Parametric spatial audio codec based on Higher-Order Directional Audio Coding (HO-DirAC).
Companion page http://research.spa.aalto.fi/publications/papers/hoac/.
The encoder extracts a set of transport audio channels and metadata. The decoder reconstructs low orders, and resynthesizes high orders from the input parameterization.
The codec is currently prototyped for 5th order HOA (and higher), at a total bit rate of ~512 kbit/s for 'low', ~768 kbit/s for 'med', and ~1280kbit for 'high' profiles.

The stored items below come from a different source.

-- pv_equiv track=rewrite | github.com/vihaannnn/Threat-Intel-Agent | core/web_ui.py | extract_ecosystems
-- ===== SOURCE A (Python) =====
-- from typing import Dict, Any, List, Optional
--
-- def extract_ecosystems(text: str) -> List[str]:
--     """Extract ecosystem mentions from text"""
--     ecosystem_map = {
--         "python": "PyPI",
--         "pypi": "PyPI",
--         "npm": "npm",
--         "node": "npm",
--         "node.js": "npm",
--         "java": "Maven",
--         "maven": "Maven",
--         "go": "Go",
--         "golang": "Go",
--         "debian": "Debian",
--         "ubuntu": "Debian",
--         "linux": "Debian"
--     }
--
--     ecosystems = []
--     text_lower = text.lower()
--     for keyword, ecosystem in ecosystem_map.items():
--         if keyword in text_lower:
--             if ecosystem not in ecosystems:
--                 ecosystems.append(ecosystem)
--     return ecosystems
-- ===== SOURCE B (Python) =====
-- def extract_ecosystems(text: str) -> list:
--     """Extract ecosystem mentions from text (ecosystem -> keywords, one pass, no dedup step)"""
--     groups = [
--         ("PyPI", ["python", "pypi"]),
--         ("npm", ["npm", "node", "node.js"]),
--         ("Maven", ["java", "maven"]),
--         ("Go", ["go", "golang"]),
--         ("Debian", ["debian", "ubuntu", "linux"]),
--     ]
--     text_lower = text.lower()
--     return [eco for eco, keywords in groups
--             if any(k in text_lower for k in keywords)]
-- ===== Notes on version B (the rewrite author's own statement) =====
-- stated objective: simpler
-- what changed: B inverts the mapping to ecosystem-to-keywords lists and builds the result in a single comprehension over the five ecosystems (one any() per ecosystem), so A's per-keyword loop with its membership-dedup branch disappears.
import Mathlib
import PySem

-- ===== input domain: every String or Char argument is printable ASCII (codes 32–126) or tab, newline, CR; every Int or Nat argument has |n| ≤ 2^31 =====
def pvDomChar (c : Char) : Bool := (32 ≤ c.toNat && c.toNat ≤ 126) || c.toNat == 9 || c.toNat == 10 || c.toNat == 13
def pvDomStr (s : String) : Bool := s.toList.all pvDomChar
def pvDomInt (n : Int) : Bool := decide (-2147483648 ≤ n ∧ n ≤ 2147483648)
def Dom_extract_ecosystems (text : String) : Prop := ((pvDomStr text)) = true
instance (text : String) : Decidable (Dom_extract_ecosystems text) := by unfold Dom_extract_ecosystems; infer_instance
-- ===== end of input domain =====

-- B inverts the mapping to ecosystem -> keyword list and emits each ecosystem once via a single
-- filtering pass (objective: simpler — A's per-keyword dedup branch disappears).


-- ===== PORT A =====
-- loop body of A, named so the proof lemmas can speak about it
def pvStepA (text_lower : String) (ecosystems : List String) (kv : String × String) : List String :=
  if PySem.Str.isIn kv.1 text_lower then
    if kv.2 ∈ ecosystems then ecosystems else ecosystems ++ [kv.2]
  else ecosystems

def extract_ecosystems (text : String) : List String :=
  let ecosystem_map : List (String × String) :=
    [("python", "PyPI"), ("pypi", "PyPI"), ("npm", "npm"), ("node", "npm"),
     ("node.js", "npm"), ("java", "Maven"), ("maven", "Maven"), ("go", "Go"),
     ("golang", "Go"), ("debian", "Debian"), ("ubuntu", "Debian"), ("linux", "Debian")]
  let text_lower := PySem.Str.lower text
  ecosystem_map.foldl (pvStepA text_lower) []

-- ===== PORT B =====
def extract_ecosystems_alt (text : String) : List String :=
  let groups : List (String × List String) :=
    [("PyPI", ["python", "pypi"]), ("npm", ["npm", "node", "node.js"]),
     ("Maven", ["java", "maven"]), ("Go", ["go", "golang"]),
     ("Debian", ["debian", "ubuntu", "linux"])]
  let text_lower := PySem.Str.lower text
  (groups.filter (fun g => g.2.any (fun k => PySem.Str.isIn k text_lower))).map (·.1)

-- ===== PRECONDITION & SPEC =====
def Spec_extract_ecosystems (text : String) (out : List String) : Prop := out = extract_ecosystems_alt text
instance (text : String) (out : List String) : Decidable (Spec_extract_ecosystems text out) := by unfold Spec_extract_ecosystems; infer_instance

-- ===== CLAIM (what is proved, stated in full; the proofs are below) =====
def Claim_equal_extract_ecosystems : Prop := ∀ (text : String), Dom_extract_ecosystems text → Spec_extract_ecosystems text (extract_ecosystems text)

-- ===== LEMMAS AND PROOFS =====

-- Once an ecosystem label is already in the accumulator, a whole block of keywords mapping to it
-- leaves the accumulator unchanged.
theorem pvBlock_mem (tl e : String) (ks : List String) (acc : List String) (h : e ∈ acc) :
    (ks.map (fun k => (k, e))).foldl (pvStepA tl) acc = acc := by
  induction ks with
  | nil => rfl
  | cons k t ih => simp [pvStepA, h, ih]

-- A contiguous block of keywords all mapping to label e, starting from an accumulator not yet
-- containing e, appends e exactly when some keyword of the block occurs in the text.
theorem pvBlock (tl e : String) (ks : List String) (acc : List String) (h : e ∉ acc) :
    (ks.map (fun k => (k, e))).foldl (pvStepA tl) acc
      = acc ++ (if ks.any (fun k => PySem.Str.isIn k tl) then [e] else []) := by
  induction ks with
  | nil => simp
  | cons k t ih =>
    simp only [List.map_cons, List.foldl_cons, List.any_cons]
    by_cases hk : PySem.Chars.isIn k.toList tl.toList = true
    · have hmem := pvBlock_mem tl e t (acc ++ [e]) (by simp)
      simp [pvStepA, hk, h, hmem]
    · simp only [Bool.not_eq_true] at hk
      simp [pvStepA, hk, ih]

theorem extract_ecosystems_spec' (text : String) :
    extract_ecosystems text = extract_ecosystems_alt text := by
  unfold extract_ecosystems extract_ecosystems_alt
  set tl := PySem.Str.lower text with htl
  have hsplit :
      ([("python", "PyPI"), ("pypi", "PyPI"), ("npm", "npm"), ("node", "npm"),
        ("node.js", "npm"), ("java", "Maven"), ("maven", "Maven"), ("go", "Go"),
        ("golang", "Go"), ("debian", "Debian"), ("ubuntu", "Debian"), ("linux", "Debian")]
          : List (String × String))
      = (["python", "pypi"].map (fun k => (k, "PyPI")))
        ++ (["npm", "node", "node.js"].map (fun k => (k, "npm")))
        ++ (["java", "maven"].map (fun k => (k, "Maven")))
        ++ (["go", "golang"].map (fun k => (k, "Go")))
        ++ (["debian", "ubuntu", "linux"].map (fun k => (k, "Debian"))) := by rfl
  rw [hsplit, List.foldl_append, List.foldl_append, List.foldl_append, List.foldl_append]
  rw [pvBlock tl "PyPI" ["python", "pypi"] [] (by simp)]
  rw [pvBlock tl "npm" ["npm", "node", "node.js"] _ (by split_ifs <;> simp)]
  rw [pvBlock tl "Maven" ["java", "maven"] _ (by split_ifs <;> simp)]
  rw [pvBlock tl "Go" ["go", "golang"] _ (by split_ifs <;> simp)]
  rw [pvBlock tl "Debian" ["debian", "ubuntu", "linux"] _ (by split_ifs <;> simp)]
  obtain h1 | h1 := Bool.eq_false_or_eq_true
    (PySem.Chars.isIn ['p','y','t','h','o','n'] tl.toList || PySem.Chars.isIn ['p','y','p','i'] tl.toList) <;>
  obtain h2 | h2 := Bool.eq_false_or_eq_true
    (PySem.Chars.isIn ['n','p','m'] tl.toList || (PySem.Chars.isIn ['n','o','d','e'] tl.toList ||
      PySem.Chars.isIn ['n','o','d','e','.','j','s'] tl.toList)) <;>
  obtain h3 | h3 := Bool.eq_false_or_eq_true
    (PySem.Chars.isIn ['j','a','v','a'] tl.toList || PySem.Chars.isIn ['m','a','v','e','n'] tl.toList) <;>
  obtain h4 | h4 := Bool.eq_false_or_eq_true
    (PySem.Chars.isIn ['g','o'] tl.toList || PySem.Chars.isIn ['g','o','l','a','n','g'] tl.toList) <;>
  obtain h5 | h5 := Bool.eq_false_or_eq_true
    (PySem.Chars.isIn ['d','e','b','i','a','n'] tl.toList || (PySem.Chars.isIn ['u','b','u','n','t','u'] tl.toList ||
      PySem.Chars.isIn ['l','i','n','u','x'] tl.toList)) <;>
  simp [List.filter, List.any_cons, List.any_nil, Bool.or_false, h1, h2, h3, h4, h5]

-- ===== VERDICT (by name: the statement is the Claim_ definition above) =====
theorem extract_ecosystems_spec : Claim_equal_extract_ecosystems := by
  intro text _
  exact extract_ecosystems_spec' text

Reference implementation for papers:
[C. Hold, L. McCormack, A. Politis and V. Pulkki, "Perceptually-Motivated Spatial Audio Codec for Higher-Order Ambisonics Compression", IEEE International Conference on Acoustics, Speech and Signal Processing (ICASSP), 2024.]
[C. Hold, L. McCormack, A. Politis and V. Pulkki, "Optimizing Higher-Order Directional Audio Coding with Adaptive Mixing and Energy Matching for Ambisonic Compression and Upmixing," 2023 IEEE Workshop on Applications of Signal Processing to Audio and Acoustics (WASPAA), 2023.]

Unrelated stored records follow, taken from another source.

theorem grp_append_singleton_ne (zs : List (Int × Int × Int)) (t : Int × Int × Int) (k : Int)
    (h : t.1 ≠ k) : grp (zs ++ [t]) k = grp zs k := by
  simp [grp, List.filter_append, h]

theorem grp_append_singleton_self (zs : List (Int × Int × Int)) (t : Int × Int × Int) :
    grp (zs ++ [t]) t.1 = grp zs t.1 ++ [t] := by
  simp [grp, List.filter_append]

theorem blocks_append_singleton_ne (ks : List Int) (zs : List (Int × Int × Int))
    (t : Int × Int × Int) (h : ∀ k ∈ ks, t.1 ≠ k) : blocks ks (zs ++ [t]) = blocks ks zs := by
  simp only [blocks]
  induction ks with
  | nil => rfl
  | cons k ks ih =>
    simp only [List.flatMap_cons]
    rw [grp_append_singleton_ne zs t k (h k (by simp)), ih (fun k' hk' => h k' (by simp [hk']))]

theorem myIns1 {α : Type} (before : α → α → Bool) (t : α) :
    ∀ (X Y : List α), (∀ x ∈ X, before t x = false) → (∀ y ∈ Y, before t y = true) →
    PySem.List.insertBy before t (X ++ Y) = X ++ t :: Y := by
  intro X
  induction X with
  | nil =>
    intro Y _ hY
    cases Y with
    | nil => rfl
    | cons y Y =>
      simp only [List.nil_append]
      simp [PySem.List.insertBy, hY y (by simp)]
  | cons x X ih =>
    intro Y hX hY
    simp only [List.cons_append]
    simp [PySem.List.insertBy, hX x (by simp)]
    exact ih Y (fun z hz => hX z (by simp [hz])) hY


theorem grp_eq_nil {zs : List (Int × Int × Int)} {c : Int}
    (h : c ∉ zs.map (fun t => t.1)) : grp zs c = [] := by
  rw [grp, List.filter_eq_nil_iff]
  intro a ha hc
  exact h (List.mem_map.2 ⟨a, ha, by simpa using hc⟩)

theorem sorted_key_eq_blocks (zs : List (Int × Int × Int)) :
    PySem.List.sorted zs (fun t => t.1) =
      blocks (PySem.List.sorted (PySem.Set.ofList (zs.map (fun t => t.1))) (fun x => x)) zs := by
  induction zs using List.reverseRecOn with
  | nil => rfl
  | append_singleton zs t ih =>
    set key : (Int × Int × Int) → Int := fun t => t.1 with hkey
    set c : Int := t.1 with hc
    set ups := PySem.List.sorted (PySem.Set.ofList (zs.map key)) (fun x => x) with hups
    have hpw : ups.Pairwise (· < ·) := PySem.List.sorted_ofList_pairwise_lt _
    set L := ups.takeWhile (fun k => decide (k < c)) with hLdef
    set R := ups.dropWhile (fun k => decide (k < c)) with hRdef
    have hLR : L ++ R = ups := List.takeWhile_append_dropWhile
    have hL : ∀ k ∈ L, k < c := fun k hk => by simpa using List.mem_takeWhile_imp hk
    have hpwR : R.Pairwise (· < ·) := List.Pairwise.sublist (List.dropWhile_sublist _) hpw
    have hpwL : L.Pairwise (· < ·) := List.Pairwise.sublist (List.takeWhile_sublist _) hpw
    have hmap : (zs ++ [t]).map key = zs.map key ++ [c] := by simp [hkey, hc]
    have hRge : ∀ y ∈ R, c ≤ y := by
      intro y hy
      have hRne : R ≠ [] := by intro h; rw [h] at hy; exact absurd hy (List.not_mem_nil)
      obtain ⟨rh, R', hR⟩ := List.exists_cons_of_ne_nil hRne
      have hhead : ¬ (rh < c) := by
        have hw : ups.dropWhile (fun k => decide (k < c)) ≠ [] := by rw [← hRdef]; exact hRne
        have := List.head_dropWhile_not (fun k => decide (k < c)) hw
        have hh : (ups.dropWhile (fun k => decide (k < c))).head hw = rh := by
          have : R.head hRne = rh := by simp [hR]
          simpa [← hRdef] using this
        rw [hh] at this
        simpa using this
      have hpwR' := hpwR
      rw [hR] at hpwR'
      rw [hR] at hy
      rcases List.mem_cons.1 hy with h | h
      · omega
      · have : rh < y := (List.pairwise_cons.1 hpwR').1 y h
        omega
    have hsort : PySem.List.sorted (zs ++ [t]) key
        = PySem.List.insertBy (fun a b => decide (key a < key b)) t (PySem.List.sorted zs key) := by
      rw [PySem.List.sorted_eq_foldl_insertBy, PySem.List.sorted_eq_foldl_insertBy, List.foldl_append]
      rfl
    have hmemL_blocks : ∀ x ∈ blocks L zs, (fun a b => decide (key a < key b)) t x = false := by
      intro x hx
      have := hL _ (fst_mem_of_mem_blocks hx)
      simp only [hkey]; simp; omega
    by_cases hcmem : c ∈ ups
    · -- existing pid: R begins with c, t joins the end of its block
      have hcR : c ∈ R := by
        have hm : c ∈ L ++ R := by rw [hLR]; exact hcmem
        rcases List.mem_append.1 hm with h | h
        · exact absurd (hL c h) (lt_irrefl c)
        · exact h
      have hRne : R ≠ [] := by intro h; rw [h] at hcR; exact absurd hcR (List.not_mem_nil)
      obtain ⟨rh, R', hR⟩ := List.exists_cons_of_ne_nil hRne
      have hpwR' := hpwR
      rw [hR] at hpwR'
      have hcR' := hcR
      rw [hR] at hcR'
      have hrh : rh = c := by
        have h1 : c ≤ rh := hRge rh (by rw [hR]; simp)
        rcases List.mem_cons.1 hcR' with h | h
        · omega
        · have : rh < c := (List.pairwise_cons.1 hpwR').1 c h
          omega
      subst hrh
      have hR' : ∀ y ∈ R', c < y := (List.pairwise_cons.1 hpwR').1
      have hupsLR : ups = L ++ c :: R' := by rw [← hLR, hR]
      have hofl : PySem.Set.ofList ((zs ++ [t]).map key) = PySem.Set.ofList (zs.map key) := by
        rw [hmap, PySem.Set.ofList_append_singleton]
        apply PySem.Set.add_of_mem
        have h' : c ∈ ups := hcmem
        rw [hups, PySem.List.mem_sorted] at h'
        exact h'
      rw [hsort, ih, hofl, ← hups, hupsLR]
      rw [blocks_append, blocks_cons]
      have hX : ∀ x ∈ blocks L zs ++ grp zs c, (fun a b => decide (key a < key b)) t x = false := by
        intro x hx
        rcases List.mem_append.1 hx with h | h
        · exact hmemL_blocks x h
        · have := fst_mem_of_mem_grp h
          simp only [hkey]; simp; omega
      have hY : ∀ y ∈ blocks R' zs, (fun a b => decide (key a < key b)) t y = true := by
        intro y hy
        have := hR' _ (fst_mem_of_mem_blocks hy)
        simp only [hkey]; simp; omega
      have hins := myIns1 (fun a b => decide (key a < key b)) t (blocks L zs ++ grp zs c) (blocks R' zs) hX hY
      rw [← List.append_assoc, hins]
      rw [blocks_append, blocks_cons]
      rw [blocks_append_singleton_ne L zs t (fun k hk => by have := hL k hk; omega)]
      rw [blocks_append_singleton_ne R' zs t (fun k hk => by have := hR' k hk; omega)]
      have hself : grp (zs ++ [t]) c = grp zs c ++ [t] := by
        have h' := grp_append_singleton_self zs t
        rwa [← hc] at h'
      rw [hself]
      simp
    · -- fresh pid: t forms a new singleton block between L and R
      have hRgt : ∀ y ∈ R, c < y := by
        intro y hy
        have h1 := hRge y hy
        have h2 : y ∈ ups := hLR ▸ List.mem_append.2 (Or.inr hy)
        have h3 : y ≠ c := by intro h; rw [h] at h2; exact hcmem h2
        omega
      have hfresh : c ∉ PySem.Set.ofList (zs.map key) := by
        intro h
        exact hcmem (by rw [hups, PySem.List.mem_sorted]; exact h)
      have hofl : PySem.Set.ofList ((zs ++ [t]).map key) = PySem.Set.ofList (zs.map key) ++ [c] := by
        rw [hmap, PySem.Set.ofList_append_singleton]
        simp only [PySem.Set.add, PySem.Set.contains]
        rw [if_neg (by simpa using hfresh)]
      have hperm : (L ++ c :: R).Perm (PySem.Set.ofList (zs.map key) ++ [c]) := by
        refine List.Perm.trans List.perm_middle ?_
        rw [hLR]
        refine List.Perm.trans ?_ (List.perm_append_singleton c _).symm
        exact List.Perm.cons c (PySem.List.sorted_perm (PySem.Set.ofList (zs.map key)) (fun x => x) false)
      have hpairw : List.Pairwise (fun a b => a < b) (L ++ c :: R) := by
        rw [List.pairwise_append]
        refine ⟨hpwL, List.pairwise_cons.2 ⟨hRgt, hpwR⟩, ?_⟩
        intro a ha b hb
        have haC := hL a ha
        rcases List.mem_cons.1 hb with h | h
        · omega
        · have := hRgt b h; omega
      have hups' : PySem.List.sorted (PySem.Set.ofList (zs.map key) ++ [c]) (fun x => x) = L ++ c :: R :=
        PySem.List.sorted_eq_of_perm_of_pairwise_lt (PySem.Set.ofList (zs.map key) ++ [c]) (L ++ c :: R) (fun x => x) hperm hpairw
      rw [hsort, ih, hofl, hups', ← hLR]
      rw [blocks_append]
      have hY : ∀ y ∈ blocks R zs, (fun a b => decide (key a < key b)) t y = true := by
        intro y hy
        have := hRgt _ (fst_mem_of_mem_blocks hy)
        simp only [hkey]; simp; omega
      rw [myIns1 (fun a b => decide (key a < key b)) t (blocks L zs) (blocks R zs) hmemL_blocks hY]
      rw [blocks_append, blocks_cons]
      rw [blocks_append_singleton_ne L zs t (fun k hk => by have := hL k hk; omega)]
      rw [blocks_append_singleton_ne R zs t (fun k hk => by have := hRgt k hk; omega)]
      have hgrpt : grp (zs ++ [t]) c = [t] := by
        have h1 := grp_append_singleton_self zs t
        have h2 : grp zs c = [] := grp_eq_nil (by
          intro h
          exact hfresh ((PySem.Set.mem_ofList _ _).2 h))
        rw [← hc] at h1
        rw [h1, h2]; rfl
      rw [hgrpt]
      simp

[C. Hold, V. Pulkki, A. Politis and L. McCormack, "Compression of Higher-Order Ambisonic Signals Using Directional Audio Coding," in IEEE/ACM Transactions on Audio, Speech, and Language Processing, vol. 32, 2024.]
Clone the repository
git clone https://github.com/chris-hld/hoac.git
It's a good idea to use conda for the python environment and package management
conda create --name hoac python=3.11 numpy scipy matplotlib portaudio cffi
To use the new environment
conda activate hoac
Then download and install spaudiopy and safpy. For spaudiopy, in the conda environment, you can use for example
pip install spaudiopy
For safpy you need to follow the build instructions in its safpy-README.
The audio transport channel coding uses Opus, it is also possible to use other audio-codecs. Opus can be installed from source here, or through most system package managers. By default, HOAC uses these Python bindings which can be installed for example with
pip install git+https://github.com/chris-hld/pylibopus.git@master
If all dependencies are met, an example encoder and decoder shows the basic functionality.
If you would like to explore beyond the provided interfaces please reach out! All function docstrings can be shown e.g. with
In [1]: import hoac
In [2]: hoac.grouped_sector_parameters??
Signature: hoac.grouped_sector_parameters(x_nm, A_wxyz_c, M_grouper, TRANSPOSE=False)
Call signature: hoac.grouped_sector_parameters(*args, **kwargs)
Type: cython_function_or_method
String form: <cyfunction grouped_sector_parameters at 0x7f9d83048fb0>
Docstring:
Sector S parameters from SH signals L, frequency K band G grouped.
Parameters
----------
x_nm : np.ndarray
L x K.
A_wxyz_c : np.ndarray, complex
4*S x L.
M_grouper : np.ndarray
K x G.
TRANSPOSE : np.ndarray, optional
The default is False.
Returns
-------
azi_s, zen_s, dif_s, ene_s, int_s : np.ndarray
S x G, or 3*S x G, or transposed
Tested against these forks/branches: https://github.com/chris-hld/opus/tree/update_ambi_map3, https://github.com/chris-hld/opusfile/tree/channel-mapping-2-and-3, https://github.com/chris-hld/opus-tools/tree/channels-individual, and with Opus in discrete channel mode (implemented also here and here).